-- Required work --
Starting at the line that contains "pvBLoop rest' cigar' md run" and ending at the line that contains "all_goals exact Nat.lt_succ_of_le", the lines below are to be given again exactly, with nothing added.

-- Data shown --

-- pv_equiv track=rewrite | github.com/Adv20202/MultiPrimer_Designer | src/primer/homology_analyzer.py | _build_cigar_and_md
-- ===== SOURCE A (Python) =====
-- from typing import Dict, List, Optional, Callable, Tuple
--
-- def _build_cigar_and_md(
--     qseq: str, sseq: str
-- ) -> Tuple[str, str]:
--     """
--     Build synthetic CIGAR string and MD tag from BLAST aligned
--     query and subject sequences.
--
--     qseq and sseq are equal-length strings where '-' marks gaps.
--     """
--     if not qseq or not sseq:
--         return "", ""
--
--     # Build flat CIGAR ops and MD parts
--     cigar_ops: List[str] = []   # 'M', 'I', 'D' per position
--     md_parts: List[str] = []
--     match_run = 0
--
--     for q, s in zip(qseq, sseq):
--         if q == '-':
--             # Deletion in query (subject has base, query doesn't)
--             cigar_ops.append('D')
--             if match_run > 0:
--                 md_parts.append(str(match_run))
--                 match_run = 0
--             # Accumulate deletion bases for MD ^XYZ
--             if md_parts and isinstance(md_parts[-1], str) and md_parts[-1].startswith('^'):
--                 md_parts[-1] += s.upper()
--             else:
--                 md_parts.append(f'^{s.upper()}')
--
--         elif s == '-':
--             # Insertion in query (query has base, subject doesn't)
--             cigar_ops.append('I')
--             # Insertions are NOT represented in MD tag
--
--         elif q.upper() == s.upper():
--             # Match
--             cigar_ops.append('M')
--             match_run += 1
--
--         else:
--             # Mismatch
--             cigar_ops.append('M')
--             if match_run > 0:
--                 md_parts.append(str(match_run))
--                 match_run = 0
--             md_parts.append(s.upper())  # MD records ref base at mismatch
--
--     if match_run > 0:
--         md_parts.append(str(match_run))
--
--     # Compress CIGAR: consecutive same ops -> count+op
--     cigar_str = _compress_cigar(cigar_ops)
--     md_str = ''.join(md_parts)
--
--     return cigar_str, md_str
--
-- def _compress_cigar(ops: List[str]) -> str:
--     """Compress a flat list of CIGAR ops into a standard CIGAR string."""
--     if not ops:
--         return ""
--
--     parts: List[str] = []
--     current_op = ops[0]
--     count = 1
--
--     for op in ops[1:]:
--         if op == current_op:
--             count += 1
--         else:
--             parts.append(f"{count}{current_op}")
--             current_op = op
--             count = 1
--
--     parts.append(f"{count}{current_op}")
--     return ''.join(parts)
-- ===== SOURCE B (Python) =====
-- from typing import Tuple
--
-- def _build_cigar_and_md(qseq: str, sseq: str) -> Tuple[str, str]:
--     """Run-based decomposition: jump over maximal same-op runs with an
--     index-advancing outer loop, emitting one CIGAR token and one MD block
--     per run (instead of a per-position op list plus a compression pass)."""
--     if not qseq or not sseq:
--         return "", ""
--
--     def op_of(q: str, s: str) -> str:
--         return 'D' if q == '-' else 'I' if s == '-' else 'M'
--
--     pairs = list(zip(qseq, sseq))
--     n = len(pairs)
--     cigar = []
--     md = []
--     match_run = 0
--     i = 0
--     while i < n:
--         op = op_of(*pairs[i])
--         j = i + 1
--         while j < n and op_of(*pairs[j]) == op:
--             j += 1
--         cigar.append(f"{j - i}{op}")
--         if op == 'D':
--             if match_run:
--                 md.append(str(match_run))
--                 match_run = 0
--             bases = ''.join(s for _, s in pairs[i:j]).upper()
--             if md and md[-1].startswith('^'):
--                 md[-1] += bases
--             else:
--                 md.append('^' + bases)
--         elif op == 'M':
--             for q, s in pairs[i:j]:
--                 if q.upper() == s.upper():
--                     match_run += 1
--                 else:
--                     if match_run:
--                         md.append(str(match_run))
--                         match_run = 0
--                     md.append(s.upper())
--         i = j
--     if match_run:
--         md.append(str(match_run))
--     return ''.join(cigar), ''.join(md)
-- ===== Notes on version B (the rewrite author's own statement) =====
-- stated objective: alternative
-- what changed: B decomposes the alignment into maximal same-op runs with an index-jumping outer loop (inner while finds each run's end), emitting one CIGAR token per run directly and one MD block per run (a whole '^'+bases block per deletion run, a per-char sub-scan only inside M runs), instead of A's per-position op list followed by a separate run-length-compression pass.
import Mathlib
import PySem

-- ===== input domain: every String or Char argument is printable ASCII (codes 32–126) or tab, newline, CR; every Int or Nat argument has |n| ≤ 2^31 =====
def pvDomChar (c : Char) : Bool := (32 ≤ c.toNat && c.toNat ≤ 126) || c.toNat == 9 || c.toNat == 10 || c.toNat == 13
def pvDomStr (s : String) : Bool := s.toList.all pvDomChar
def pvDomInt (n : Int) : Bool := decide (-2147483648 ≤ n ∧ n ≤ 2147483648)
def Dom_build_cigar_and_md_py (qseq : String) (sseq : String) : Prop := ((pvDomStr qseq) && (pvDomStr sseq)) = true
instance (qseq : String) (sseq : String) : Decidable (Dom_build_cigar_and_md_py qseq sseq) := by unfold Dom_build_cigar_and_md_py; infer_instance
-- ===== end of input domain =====

-- B replaces A's per-position op list + separate RLE-compression pass by a run-based
-- decomposition: one outer loop that jumps over each maximal same-op run, emitting one
-- CIGAR token and one MD block per run; same values, objective: alternative.

-- ===== PORT A =====
-- helper _compress_cigar: its for-loop over ops[1:] as a foldl with state (parts, current_op, count)
def pvCompressStep (acc : List (List Char) × List Char × Int) (op : List Char) :
    List (List Char) × List Char × Int :=
  if op = acc.2.1 then (acc.1, acc.2.1, acc.2.2 + 1)
  else (acc.1 ++ [PySem.Int.toChars acc.2.2 ++ acc.2.1], op, 1)

def pvCompressCigar (ops : List (List Char)) : String :=
  match ops with
  | [] => ""
  | o0 :: rest =>
    let r := rest.foldl pvCompressStep ([], o0, 1)
    String.ofList (PySem.Chars.join [] (r.1 ++ [PySem.Int.toChars r.2.2 ++ r.2.1]))

-- A's loop body; state (cigar_ops, md_parts, match_run); `.head? = some '^'` is startswith('^')
def pvStepA (acc : List (List Char) × List (List Char) × Int) (qs : Char × Char) :
    List (List Char) × List (List Char) × Int :=
  let (ops, md, run) := acc
  if qs.1 = '-' then
    let f := if run > 0 then (md ++ [PySem.Int.toChars run], (0 : Int)) else (md, run)
    if f.1 ≠ [] ∧ (f.1.getLastD []).head? = some '^' then
      (ops ++ [['D']], f.1.dropLast ++ [f.1.getLastD [] ++ [PySem.Chars.upperChar qs.2]], f.2)
    else
      (ops ++ [['D']], f.1 ++ [['^', PySem.Chars.upperChar qs.2]], f.2)
  else if qs.2 = '-' then (ops ++ [['I']], md, run)
  else if PySem.Chars.upperChar qs.1 = PySem.Chars.upperChar qs.2 then
    (ops ++ [['M']], md, run + 1)
  else
    let f := if run > 0 then (md ++ [PySem.Int.toChars run], (0 : Int)) else (md, run)
    (ops ++ [['M']], f.1 ++ [[PySem.Chars.upperChar qs.2]], f.2)

def build_cigar_and_md_py (qseq : String) (sseq : String) : String × String :=
  if qseq.toList = [] ∨ sseq.toList = [] then ("", "")
  else
    let r := (qseq.toList.zip sseq.toList).foldl pvStepA ([], [], 0)
    let md := if r.2.2 > 0 then r.2.1 ++ [PySem.Int.toChars r.2.2] else r.2.1
    (pvCompressCigar r.1, String.ofList (PySem.Chars.join [] md))

-- ===== PORT B =====
-- op_of(q, s)
def pvOp (qs : Char × Char) : Char :=
  if qs.1 = '-' then 'D' else if qs.2 = '-' then 'I' else 'M'

-- B's inner per-char loop over an M run; state (md_parts, match_run)
def pvMRun (st : List (List Char) × Int) (qs : Char × Char) : List (List Char) × Int :=
  if PySem.Chars.upperChar qs.1 = PySem.Chars.upperChar qs.2 then (st.1, st.2 + 1)
  else
    let f := if st.2 > 0 then (st.1 ++ [PySem.Int.toChars st.2], (0 : Int)) else st
    (f.1 ++ [[PySem.Chars.upperChar qs.2]], f.2)

-- B's outer while loop: split off the maximal run of the same op (the inner `while j < n` loop),
-- emit its CIGAR token and MD block, continue on the rest
def pvBLoop (pairs : List (Char × Char)) (cigar md : List (List Char)) (run : Int) :
    List (List Char) × List (List Char) × Int :=
  match pairs with
  | [] => (cigar, md, run)
  | p :: rest =>
    let op := pvOp p
    let r := rest.takeWhile (fun x => pvOp x = op)
    let rest' := rest.dropWhile (fun x => pvOp x = op)
    let cigar' := cigar ++ [PySem.Int.toChars (1 + (r.length : Int)) ++ [op]]
    if op = 'D' then
      let f := if run > 0 then (md ++ [PySem.Int.toChars run], (0 : Int)) else (md, run)
      let bases := (p :: r).map (fun x => PySem.Chars.upperChar x.2)
      let md' := if f.1 ≠ [] ∧ (f.1.getLastD []).head? = some '^'
        then f.1.dropLast ++ [f.1.getLastD [] ++ bases]
        else f.1 ++ ['^' :: bases]
      pvBLoop rest' cigar' md' f.2
    else if op = 'M' then
      let st := (p :: r).foldl pvMRun (md, run)
      pvBLoop rest' cigar' st.1 st.2
    else
      pvBLoop rest' cigar' md run
  termination_by pairs.length
  decreasing_by
    all_goals simp only [List.length_cons]
    all_goals exact Nat.lt_succ_of_le (List.length_dropWhile_le _ _)

def build_cigar_and_md_py_alt (qseq : String) (sseq : String) : String × String :=
  if qseq.toList = [] ∨ sseq.toList = [] then ("", "")
  else
    let r := pvBLoop (qseq.toList.zip sseq.toList) [] [] 0
    let md := if r.2.2 > 0 then r.2.1 ++ [PySem.Int.toChars r.2.2] else r.2.1
    (String.ofList (PySem.Chars.join [] r.1), String.ofList (PySem.Chars.join [] md))

-- ===== PRECONDITION & SPEC =====
def Spec_build_cigar_and_md_py (qseq : String) (sseq : String) (out : String × String) : Prop := out = build_cigar_and_md_py_alt qseq sseq
instance (qseq : String) (sseq : String) (out : String × String) : Decidable (Spec_build_cigar_and_md_py qseq sseq out) := by unfold Spec_build_cigar_and_md_py; infer_instance

-- ===== CLAIM (what is proved, stated in full; the proofs are below) =====
def Claim_equal_build_cigar_and_md_py : Prop := ∀ (qseq : String) (sseq : String), Dom_build_cigar_and_md_py qseq sseq → Spec_build_cigar_and_md_py qseq sseq (build_cigar_and_md_py qseq sseq)

-- ===== LEMMAS AND PROOFS =====

-- the per-column CIGAR op as A records it (a singleton string)
def pvCls (qs : Char × Char) : List Char :=
  if qs.1 = '-' then ['D'] else if qs.2 = '-' then ['I'] else ['M']

-- the MD update A's loop body performs, factored out
def pvMdS (p : List (List Char) × Int) (qs : Char × Char) : List (List Char) × Int :=
  if qs.1 = '-' then
    let f := if p.2 > 0 then (p.1 ++ [PySem.Int.toChars p.2], (0 : Int)) else p
    if f.1 ≠ [] ∧ (f.1.getLastD []).head? = some '^' then
      (f.1.dropLast ++ [f.1.getLastD [] ++ [PySem.Chars.upperChar qs.2]], f.2)
    else (f.1 ++ [['^', PySem.Chars.upperChar qs.2]], f.2)
  else if qs.2 = '-' then p
  else if PySem.Chars.upperChar qs.1 = PySem.Chars.upperChar qs.2 then (p.1, p.2 + 1)
  else
    let f := if p.2 > 0 then (p.1 ++ [PySem.Int.toChars p.2], (0 : Int)) else p
    (f.1 ++ [[PySem.Chars.upperChar qs.2]], f.2)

-- Solution below --
      pvBLoop rest' cigar' md run
  termination_by pairs.length
  decreasing_by
    all_goals simp only [List.length_cons]
    all_goals exact Nat.lt_succ_of_le (List.length_dropWhile_le _ _)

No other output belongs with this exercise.